Цезарь ответил тихим рычанием.
– Спокойно, Цезарь, зачем ссориться, – сделал Эрвин псу внушение, и, поскольку больше никто не появился, повернул обратно, вниз.
Вернувшись, Эрвин осмотрел критическим взглядом содержимое продуктового шкафа и пришел к выводу, что до понедельника можно продержаться.
Но дальше что?
Пришлось признать, что экономическое положение СССР за последние годы заметно ухудшилось. Это казалось странным, сразу после войны страна ведь лежала в руинах – и, однако, тогда всего хватало, если не в магазинах, то на рынках.

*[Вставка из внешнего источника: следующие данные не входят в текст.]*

-- if the first entry with key p has a truthy value, the fold ends at rank 0
theorem pvFold_hits_zero (rest : List String) (p v : String)
    (l : List (String × String)) (hv : v ≠ "") :
    ∀ acc : Option (Nat × String × String),
      (∀ b, acc = some b → 0 < b.1) →
      pvGet l p = some v →
      l.foldl (pvBestStep (p :: rest)) acc = some (0, p, v) := by
  induction l with
  | nil => intro acc _ hg; cases hg
  | cons kv t ih =>
    intro acc hacc hg
    simp only [pvGet] at hg
    by_cases hk : kv.1 = p
    · rw [if_pos hk] at hg
      injection hg with hv2
      have hstep : pvBestStep (p :: rest) acc kv = some (0, p, v) := by
        unfold pvBestStep pvBestStepR
        rw [if_pos (by rw [hv2]; exact hv)]
        have hr0 : pvRank (p :: rest) kv.1 = some 0 := by simp [pvRank, hk]
        rw [hr0]
        cases acc with
        | none => rw [hk, hv2]
        | some b =>
          have hb1 := hacc b rfl
          simp [hk, hv2, hb1]
      rw [List.foldl_cons, hstep]
      exact pvFold_keep_zero (p :: rest) (p, v) t
    · rw [if_neg hk] at hg
      rw [List.foldl_cons]
      apply ih _ _ hg
      intro b hb
      unfold pvBestStep pvBestStepR at hb
      split at hb
      · rw [pvRank_cons_ne hk] at hb
        cases hr : pvRank rest kv.1 with
        | none => rw [hr] at hb; exact hacc b hb
        | some r =>
          rw [hr] at hb
          simp only [Option.map_some] at hb
          cases acc with
          | none =>
            have hbe := Option.some.inj hb
            rw [← hbe]
            simp
          | some b0 =>
            by_cases hlt : r + 1 < b0.1
            · simp only [if_pos hlt] at hb
              have hbe := Option.some.inj hb
              rw [← hbe]
              simp
            · simp only [if_neg hlt] at hb
              have hbe := Option.some.inj hb
              rw [← hbe]
              exact hacc b0 rfl
      · exact hacc b hb

-- shifting every rank by one commutes with the fold, provided key p only carries falsy values
def pvShift (b : Nat × String × String) : Nat × String × String := (b.1 + 1, b.2)

theorem pvFold_shift (rest : List String) (p : String)
    (l : List (String × String)) (Hp : ∀ kv ∈ l, kv.1 = p → kv.2 = "") :
    ∀ acc : Option (Nat × String × String),
      l.foldl (pvBestStep (p :: rest)) (acc.map pvShift) =
        (l.foldl (pvBestStep rest) acc).map pvShift := by
  induction l with
  | nil => intro acc; rfl
  | cons kv t ih =>
    intro acc
    have Hp' : ∀ x ∈ t, x.1 = p → x.2 = "" := fun x hx => Hp x (List.mem_cons_of_mem _ hx)
    rw [List.foldl_cons, List.foldl_cons]
    have hstep : pvBestStep (p :: rest) (acc.map pvShift) kv =
        (pvBestStep rest acc kv).map pvShift := by
      by_cases hv : kv.2 = ""
      · unfold pvBestStep pvBestStepR; rw [if_neg (by simp [hv]), if_neg (by simp [hv])]
      · have hk : kv.1 ≠ p := by
          intro he; exact hv (Hp kv (List.mem_cons_self) he)
        unfold pvBestStep pvBestStepR
        rw [if_pos hv, if_pos hv, pvRank_cons_ne hk]
        cases hr : pvRank rest kv.1 with
        | none => rfl
        | some r =>
          simp only [Option.map_some]
          cases acc with
          | none => rfl
          | some b =>
            simp only [Option.map_some, pvShift]
            by_cases hlt : r < b.1
            · rw [if_pos hlt, if_pos (show r + 1 < b.1 + 1 by omega)]
              simp [pvShift]
            · rw [if_neg hlt, if_neg (show ¬ r + 1 < b.1 + 1 by omega)]
              simp [pvShift]
    rw [hstep, ih Hp']

def pvFmt (b : Nat × String × String) : String := b.2.1 ++ ":" ++ b.2.2

-- the priority scan of A equals the formatted result of B's single-pass fold
theorem pvScan_eq_fold (ids : List (String × String))
    (hnd : (ids.map Prod.fst).Nodup) :
    ∀ prio : List String,
      pvScanPriority ids prio = (ids.foldl (pvBestStep prio) none).map pvFmt := by
  intro prio
  induction prio with
  | nil => rw [pvFold_nil_prio]; rfl
  | cons p rest ih =>
    simp only [pvScanPriority]
    cases hg : pvGet ids p with
    | none =>
      have Hp : ∀ kv ∈ ids, kv.1 = p → kv.2 = "" := by
        intro kv hkv he
        exact absurd he (pvGet_none hg kv hkv)
      have hsh := pvFold_shift rest p ids Hp none
      simp only [Option.map_none] at hsh
      rw [ih, hsh]
      cases ids.foldl (pvBestStep rest) none with
      | none => rfl
      | some b => rfl
    | some v =>
      have hred : (match some v with
          | some v => if v ≠ "" then some (p ++ ":" ++ v) else pvScanPriority ids rest
          | none => pvScanPriority ids rest) =
          if v ≠ "" then some (p ++ ":" ++ v) else pvScanPriority ids rest := rfl
      rw [hred]
      by_cases hv : v = ""
      · rw [if_neg (by rw [hv]; simp)]
        have Hp : ∀ kv ∈ ids, kv.1 = p → kv.2 = "" := by
          intro kv hkv he
          have hm := pvGet_mem hnd hkv
          rw [he, hg] at hm
          rw [← Option.some.inj hm, hv]
        have hsh := pvFold_shift rest p ids Hp none
        simp only [Option.map_none] at hsh
        rw [ih, hsh]
        cases ids.foldl (pvBestStep rest) none with
        | none => rfl
        | some b => rfl
      · rw [if_pos hv, pvFold_hits_zero rest p v ids hv none (by intro b hb; cases hb) hg]
        rfl

-- head of an insertion sort is the running strict-minimum of the same comparison
theorem pvHead_foldl_insertBy {α : Type} (lt : α → α → Bool) :
    ∀ (xs acc : List α),
      (xs.foldl (fun a x => PySem.List.insertBy lt x a) acc).head? =
        xs.foldl (fun m x =>
          match m with
          | none => some x
          | some m => if lt x m then some x else some m) acc.head? := by
  intro xs
  induction xs with
  | nil => intro acc; rfl
  | cons x t ih =>
    intro acc
    rw [List.foldl_cons, List.foldl_cons, ih]
    congr 1
    cases acc with
    | nil => rfl
    | cons y ys =>
      simp only [PySem.List.insertBy, List.head?]
      by_cases h : lt x y = true
      · simp [h]
      · simp [h]

theorem pvHead_sorted2 (ids : List (String × String)) :
    (PySem.List.sorted2 ids (fun p => p.1) (fun p => p.2)).head? =
      PySem.List.min2? ids (fun p => p.1) (fun p => p.2) := by
  simpa [PySem.List.sorted2, PySem.List.min2?] using
    pvHead_foldl_insertBy
      (fun a b : String × String =>
        decide (a.1 < b.1) || (!decide (b.1 < a.1) && decide (a.2 < b.2))) ids []

-- ===== VERDICT (by name: the statement is the Claim_ definition above) =====
theorem select_preferred_identifier_py_spec : Claim_equal_select_preferred_identifier_py := by
  intro ids slug _ hnd
  unfold Spec_select_preferred_identifier_py
  unfold select_preferred_identifier_py select_preferred_identifier_py_alt
  rw [pvScan_eq_fold ids hnd pvPriority]
  have hfold : ids.foldl (pvBestStepR (pvRankGet pvRankPairs)) none =
      ids.foldl (pvBestStep pvPriority) none := by
    unfold pvBestStep
    rw [pvRankGet_eq]
  rw [hfold]
  cases hb : ids.foldl (pvBestStep pvPriority) none with
  | some b => rfl
  | none =>
    simp only [Option.map_none]
    cases ids with
    | nil => simp [PySem.List.min2?]
    | cons kv t =>
      rw [if_pos (by simp), pvHead_sorted2]
      cases hm : PySem.List.min2? (kv :: t) (fun p => p.1) (fun p => p.2) with
      | some pv => rfl
      | none =>
        exfalso
        have hperm := PySem.List.sorted2_perm (kv :: t) (fun p : String × String => p.1)
          (fun p : String × String => p.2) false
        have hlen := hperm.length_eq
        have hh : (PySem.List.sorted2 (kv :: t) (fun p : String × String => p.1)
            (fun p : String × String => p.2)).head? = none := by
          rw [pvHead_sorted2, hm]
        cases hs : PySem.List.sorted2 (kv :: t) (fun p : String × String => p.1)
            (fun p : String × String => p.2) with
        | nil => rw [hs] at hlen; simp at hlen
        | cons a b => rw [hs] at hh; simp at hh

Деградация началась после смерти Сталина, и в этом, по мнению Эрвина, крылся еще один парадокс. Логично было предположить, что после окончания кровавой эпохи народ заработает с удвоенной энергией и, учитывая богатые недра и немеряные гектары плодородной почвы, наступит изобилие – но не тут-то было. Как только кнут Сталина перестал танцевать по спинам рабочих и крестьян, экономика начала разваливаться. Отправить в космос существ типа Цезаря – с этим советское государство еще справлялось, но производить в должном количестве ветчину и сметану оказалось ему не по силам – даже за той вкусной творожной массой, которую Эрвин с таким удовольствием уничтожал, Контре приходилось ездить в Сочи.
В чем же дело, почему теперь, после того, как в стране уже давно не осталось ни одного эксплуататора, и люди трудились во имя всеобщего блага, плоды этого труда все хирели и хирели?